-- pv_equiv track=rewrite | github.com/vrutikpatel227/codefy-agent | app.py | is_code_query
-- ===== SOURCE A (Python) =====
-- def is_code_query(text):
--     keywords = [
--         "code", "error", "python", "java", "fix", "bug",
--         "program", "c++", "html", "css", "javascript",
--         "login", "function", "api", "react", "flask",
--         "sql", "php", "node", "backend", "frontend"
--     ]
--     return any(word in text.lower() for word in keywords)
-- ===== SOURCE B (Python) =====
-- _KW = ("code error python java fix bug program c++ html css javascript "
--        "login function api react flask sql php node backend frontend").split()
--
-- def is_code_query(text):
--     t = text.lower()
--     i = 0
--     while i <= len(t):
--         for w in _KW:
--             if t.startswith(w, i):
--                 return True
--         i += 1
--     return False
-- ===== Notes on version B (the rewrite author's own statement) =====
-- stated objective: alternative
-- what changed: B keeps the keywords as one whitespace-split string and replaces A's 21 independent substring-membership passes by a single left-to-right suffix scan that checks at each position whether some keyword starts there.
import Mathlib
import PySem

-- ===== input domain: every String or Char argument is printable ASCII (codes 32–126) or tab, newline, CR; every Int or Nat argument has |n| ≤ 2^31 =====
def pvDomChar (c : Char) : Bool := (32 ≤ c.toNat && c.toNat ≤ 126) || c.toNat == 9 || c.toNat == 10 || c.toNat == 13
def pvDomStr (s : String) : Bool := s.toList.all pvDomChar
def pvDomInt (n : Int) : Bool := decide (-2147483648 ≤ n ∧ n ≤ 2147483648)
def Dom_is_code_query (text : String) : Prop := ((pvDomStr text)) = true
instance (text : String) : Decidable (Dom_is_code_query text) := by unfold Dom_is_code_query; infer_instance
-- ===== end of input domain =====

-- B keeps the keywords as one whitespace-split string and replaces A's 21 independent
-- substring-membership passes by one left-to-right suffix scan (at each position, does
-- some keyword start here?) — alternative decomposition, same exact result.

-- ===== PORT A =====
def kwA : List String :=
  ["code", "error", "python", "java", "fix", "bug",
   "program", "c++", "html", "css", "javascript",
   "login", "function", "api", "react", "flask",
   "sql", "php", "node", "backend", "frontend"]

def is_code_query (text : String) : Bool :=
  kwA.any (fun word => PySem.Str.isIn word (PySem.Str.lower text))

-- ===== PORT B =====
def kwStrB : String :=
  "code error python java fix bug program c++ html css javascript login function api react flask sql php node backend frontend"

-- the while loop over i = 0 .. len(t): structural recursion over the suffixes of t,
-- at each suffix testing whether some keyword is a prefix (= t.startswith(w, i))
def scanB (kws : List String) : List Char → Bool
  | [] => kws.any (fun w => PySem.Chars.startswith [] w.toList)
  | c :: rest =>
      kws.any (fun w => PySem.Chars.startswith (c :: rest) w.toList) || scanB kws rest

def is_code_query_alt (text : String) : Bool :=
  scanB (PySem.Str.split₀ kwStrB) (PySem.Str.lower text).toList

-- ===== PRECONDITION & SPEC =====
def Spec_is_code_query (text : String) (out : Bool) : Prop := out = is_code_query_alt text
instance (text : String) (out : Bool) : Decidable (Spec_is_code_query text out) := by unfold Spec_is_code_query; infer_instance

-- ===== CLAIM =====
def Claim_equal_is_code_query : Prop := ∀ (text : String), Dom_is_code_query text → Spec_is_code_query text (is_code_query text)

-- ===== LEMMAS AND PROOFS =====

theorem scanB_iff (kws : List String) (t : List Char) :
    scanB kws t = true ↔ ∃ s, s <:+ t ∧ ∃ w ∈ kws, w.toList <+: s := by
  induction t with
  | nil =>
      simp only [scanB, List.any_eq_true, PySem.Chars.startswith_iff]
      constructor
      · rintro ⟨w, hw, hp⟩; exact ⟨[], List.suffix_refl _, w, hw, hp⟩
      · rintro ⟨s, hs, w, hw, hp⟩
        rw [List.suffix_nil] at hs; subst hs; exact ⟨w, hw, hp⟩
  | cons c rest ih =>
      simp only [scanB, Bool.or_eq_true, List.any_eq_true, PySem.Chars.startswith_iff, ih]
      constructor
      · rintro (⟨w, hw, hp⟩ | ⟨s, hs, w, hw, hp⟩)
        · exact ⟨c :: rest, List.suffix_refl _, w, hw, hp⟩
        · exact ⟨s, hs.trans (List.suffix_cons c rest), w, hw, hp⟩
      · rintro ⟨s, hs, w, hw, hp⟩
        rcases List.suffix_cons_iff.mp hs with h | h
        · subst h; exact Or.inl ⟨w, hw, hp⟩
        · exact Or.inr ⟨s, h, w, hw, hp⟩

set_option maxRecDepth 8192 in
set_option maxRecDepth 10000 in
theorem splitB_eq : PySem.Str.split₀ kwStrB = kwA := by
  simp only [PySem.Str.split₀]
  decide

theorem is_code_query_eq_alt (text : String) : is_code_query text = is_code_query_alt text := by
  rw [Bool.eq_iff_iff]
  simp only [is_code_query, is_code_query_alt, splitB_eq, scanB_iff, List.any_eq_true,
    PySem.Str.isIn_iff_infix, List.infix_iff_prefix_suffix]
  constructor
  · rintro ⟨w, hw, s, hp, hs⟩; exact ⟨s, hs, w, hw, hp⟩
  · rintro ⟨s, hs, w, hw, hp⟩; exact ⟨w, hw, s, hp, hs⟩

-- ===== VERDICT =====
theorem is_code_query_spec : Claim_equal_is_code_query := by
  intro text _
  exact is_code_query_eq_alt text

■ ASSIGNMENT ■
Where a line of the records includes "pvDomStr", copy it.

■ EXERCISE RESULT ■
def pvDomStr (s : String) : Bool := s.toList.all pvDomChar
def Dom_is_code_query (text : String) : Prop := ((pvDomStr text)) = true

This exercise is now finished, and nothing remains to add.